** Information given **
-----

-- A's loop and B's loop agree when B carries the limbs of A's state
lemma loop_eq : ∀ (n : Nat) (w : List Int) (s : Nat), s < 2 ^ 64 → w.length + n = 4 →
    smLoop n 0x9E3779B97F4A7C15 ((s : Nat) : Int) w
      = smAltLoop n ((s / 2 ^ 32 : Nat) : Int) ((s % 2 ^ 32 : Nat) : Int) w := by
  intro n
  induction n with
  | zero => intro w s _ _; simp [smLoop, smAltLoop]
  | succ n ih =>
    intro w s hs hw
    have h4 : w.length < 4 := by omega
    simp only [smLoop, smAltLoop, h4, if_true]
    rw [show (0x9E3779B97F4A7C15 : Int) = ((0x9E3779B97F4A7C15 : Nat) : Int) from by norm_num,
      show (0x9E3779B9 : Int) = (((0x9E3779B97F4A7C15 : Nat) / 2 ^ 32 : Nat) : Int) from by norm_num,
      show (0x7F4A7C15 : Int) = (((0x9E3779B97F4A7C15 : Nat) % 2 ^ 32 : Nat) : Int) from by norm_num]
    rw [← Nat.cast_add, band_mask_natCast]
    rw [smAdd_cast s 0x9E3779B97F4A7C15]
    simp only
    have hs' : (s + 0x9E3779B97F4A7C15) % 2 ^ 64 < 2 ^ 64 := Nat.mod_lt _ (Nat.two_pow_pos 64)
    rw [show (0xBF58476D1CE4E5B9 : Int) = ((0xBF58476D1CE4E5B9 : Nat) : Int) from by norm_num,
      show (0x94D049BB133111EB : Int) = ((0x94D049BB133111EB : Nat) : Int) from by norm_num]
    rw [mstepA, mstepA, xstepA, band_mask_natCast]
    rw [smMix_cast]
    simp only
    rw [pack_word _ _ (by omega)]
    rw [show nMix ((s + 0x9E3779B97F4A7C15) % 2 ^ 64) / 2 ^ 32 * 2 ^ 32
        + nMix ((s + 0x9E3779B97F4A7C15) % 2 ^ 64) % 2 ^ 32
      = nMix ((s + 0x9E3779B97F4A7C15) % 2 ^ 64) from by omega]
    exact ih _ _ hs' (by simp; omega)

-- masking any domain seed yields a Nat below 2^64
lemma band_seed (seed : Int) (h1 : -2147483648 ≤ seed) (h2 : seed ≤ 2147483648) :
    ∃ n : Nat, n < 2 ^ 64 ∧ PySem.Int.band seed ((1 <<< (64 : Nat)) - 1) = ((n : Nat) : Int) := by
  by_cases hpos : 0 ≤ seed
  · refine ⟨seed.toNat &&& ((1 <<< (64 : Nat)) - 1 : Int).toNat, ?_, ?_⟩
    · have : seed.toNat &&& ((1 <<< (64 : Nat)) - 1 : Int).toNat
          ≤ ((1 <<< (64 : Nat)) - 1 : Int).toNat := Nat.and_le_right
      have h64 : ((1 <<< (64 : Nat)) - 1 : Int).toNat = 2 ^ 64 - 1 := by decide
      omega
    · exact PySem.Int.band_of_nonneg hpos (by decide)
  · have hneg : seed < 0 := by omega
    obtain ⟨m, hm⟩ : ∃ m : Nat, seed = -(m : Int) := ⟨(-seed).toNat, by omega⟩
    subst hm
    have hm1 : 1 ≤ m := by omega
    have hm2 : m ≤ 2 ^ 31 := by omega
    refine ⟨2 ^ 64 - m, by omega, ?_⟩
    simp only [PySem.Int.band]
    rw [if_neg (by omega), if_pos (by decide)]
    have e1 : (((1 <<< (64 : Nat)) - 1 : Int)).toNat = 2 ^ 64 - 1 := by decide
    have e2 : (-(-(m : Int)) - 1).toNat = m - 1 := by omega
    rw [e1, e2, Nat.and_comm, Nat.and_two_pow_sub_one_eq_mod, Nat.mod_eq_of_lt (by omega)]
    congr 1
    omega

-- ===== VERDICT (by name: the statement is the Claim_ definition above) =====
theorem splitmix64_state_spec : Claim_equal_splitmix64_state := by
  intro seed hdom
  have hd : -2147483648 ≤ seed ∧ seed ≤ 2147483648 := by
    have := hdom
    unfold Dom_splitmix64_state pvDomInt at this
    exact of_decide_eq_true this
  obtain ⟨n, hn, heq⟩ := band_seed seed hd.1 hd.2
  unfold Spec_splitmix64_state splitmix64_state splitmix64_state_alt
  simp only
  rw [show smMask = (1 <<< (64 : Nat)) - 1 from rfl, heq]
  rw [← Int.natCast_shiftRight, band_32M_natCast, band_32M_natCast]
  rw [show (n >>> 32) % 2 ^ 32 = n / 2 ^ 32 from by rw [Nat.shiftRight_eq_div_pow]; omega]
  exact loop_eq 4 [] n hn (by simp)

-----

** Requirement **
Each record is to be reproduced exactly as it appears.

** The completed task **
-- A's loop and B's loop agree when B carries the limbs of A's state
lemma loop_eq : ∀ (n : Nat) (w : List Int) (s : Nat), s < 2 ^ 64 → w.length + n = 4 →
    smLoop n 0x9E3779B97F4A7C15 ((s : Nat) : Int) w
      = smAltLoop n ((s / 2 ^ 32 : Nat) : Int) ((s % 2 ^ 32 : Nat) : Int) w := by
  intro n
  induction n with
  | zero => intro w s _ _; simp [smLoop, smAltLoop]
  | succ n ih =>
    intro w s hs hw
    have h4 : w.length < 4 := by omega
    simp only [smLoop, smAltLoop, h4, if_true]
    rw [show (0x9E3779B97F4A7C15 : Int) = ((0x9E3779B97F4A7C15 : Nat) : Int) from by norm_num,
      show (0x9E3779B9 : Int) = (((0x9E3779B97F4A7C15 : Nat) / 2 ^ 32 : Nat) : Int) from by norm_num,
      show (0x7F4A7C15 : Int) = (((0x9E3779B97F4A7C15 : Nat) % 2 ^ 32 : Nat) : Int) from by norm_num]
    rw [← Nat.cast_add, band_mask_natCast]
    rw [smAdd_cast s 0x9E3779B97F4A7C15]
    simp only
    have hs' : (s + 0x9E3779B97F4A7C15) % 2 ^ 64 < 2 ^ 64 := Nat.mod_lt _ (Nat.two_pow_pos 64)
    rw [show (0xBF58476D1CE4E5B9 : Int) = ((0xBF58476D1CE4E5B9 : Nat) : Int) from by norm_num,
      show (0x94D049BB133111EB : Int) = ((0x94D049BB133111EB : Nat) : Int) from by norm_num]
    rw [mstepA, mstepA, xstepA, band_mask_natCast]
    rw [smMix_cast]
    simp only
    rw [pack_word _ _ (by omega)]
    rw [show nMix ((s + 0x9E3779B97F4A7C15) % 2 ^ 64) / 2 ^ 32 * 2 ^ 32
        + nMix ((s + 0x9E3779B97F4A7C15) % 2 ^ 64) % 2 ^ 32
      = nMix ((s + 0x9E3779B97F4A7C15) % 2 ^ 64) from by omega]
    exact ih _ _ hs' (by simp; omega)

-- masking any domain seed yields a Nat below 2^64
lemma band_seed (seed : Int) (h1 : -2147483648 ≤ seed) (h2 : seed ≤ 2147483648) :
    ∃ n : Nat, n < 2 ^ 64 ∧ PySem.Int.band seed ((1 <<< (64 : Nat)) - 1) = ((n : Nat) : Int) := by
  by_cases hpos : 0 ≤ seed
  · refine ⟨seed.toNat &&& ((1 <<< (64 : Nat)) - 1 : Int).toNat, ?_, ?_⟩
    · have : seed.toNat &&& ((1 <<< (64 : Nat)) - 1 : Int).toNat
          ≤ ((1 <<< (64 : Nat)) - 1 : Int).toNat := Nat.and_le_right
      have h64 : ((1 <<< (64 : Nat)) - 1 : Int).toNat = 2 ^ 64 - 1 := by decide
      omega
    · exact PySem.Int.band_of_nonneg hpos (by decide)
  · have hneg : seed < 0 := by omega
    obtain ⟨m, hm⟩ : ∃ m : Nat, seed = -(m : Int) := ⟨(-seed).toNat, by omega⟩
    subst hm
    have hm1 : 1 ≤ m := by omega
    have hm2 : m ≤ 2 ^ 31 := by omega
    refine ⟨2 ^ 64 - m, by omega, ?_⟩
    simp only [PySem.Int.band]
    rw [if_neg (by omega), if_pos (by decide)]
    have e1 : (((1 <<< (64 : Nat)) - 1 : Int)).toNat = 2 ^ 64 - 1 := by decide
    have e2 : (-(-(m : Int)) - 1).toNat = m - 1 := by omega
    rw [e1, e2, Nat.and_comm, Nat.and_two_pow_sub_one_eq_mod, Nat.mod_eq_of_lt (by omega)]
    congr 1
    omega

-- ===== VERDICT (by name: the statement is the Claim_ definition above) =====
theorem splitmix64_state_spec : Claim_equal_splitmix64_state := by
  intro seed hdom
  have hd : -2147483648 ≤ seed ∧ seed ≤ 2147483648 := by
    have := hdom
    unfold Dom_splitmix64_state pvDomInt at this
    exact of_decide_eq_true this
  obtain ⟨n, hn, heq⟩ := band_seed seed hd.1 hd.2
  unfold Spec_splitmix64_state splitmix64_state splitmix64_state_alt
  simp only
  rw [show smMask = (1 <<< (64 : Nat)) - 1 from rfl, heq]
  rw [← Int.natCast_shiftRight, band_32M_natCast, band_32M_natCast]
  rw [show (n >>> 32) % 2 ^ 32 = n / 2 ^ 32 from by rw [Nat.shiftRight_eq_div_pow]; omega]
  exact loop_eq 4 [] n hn (by simp)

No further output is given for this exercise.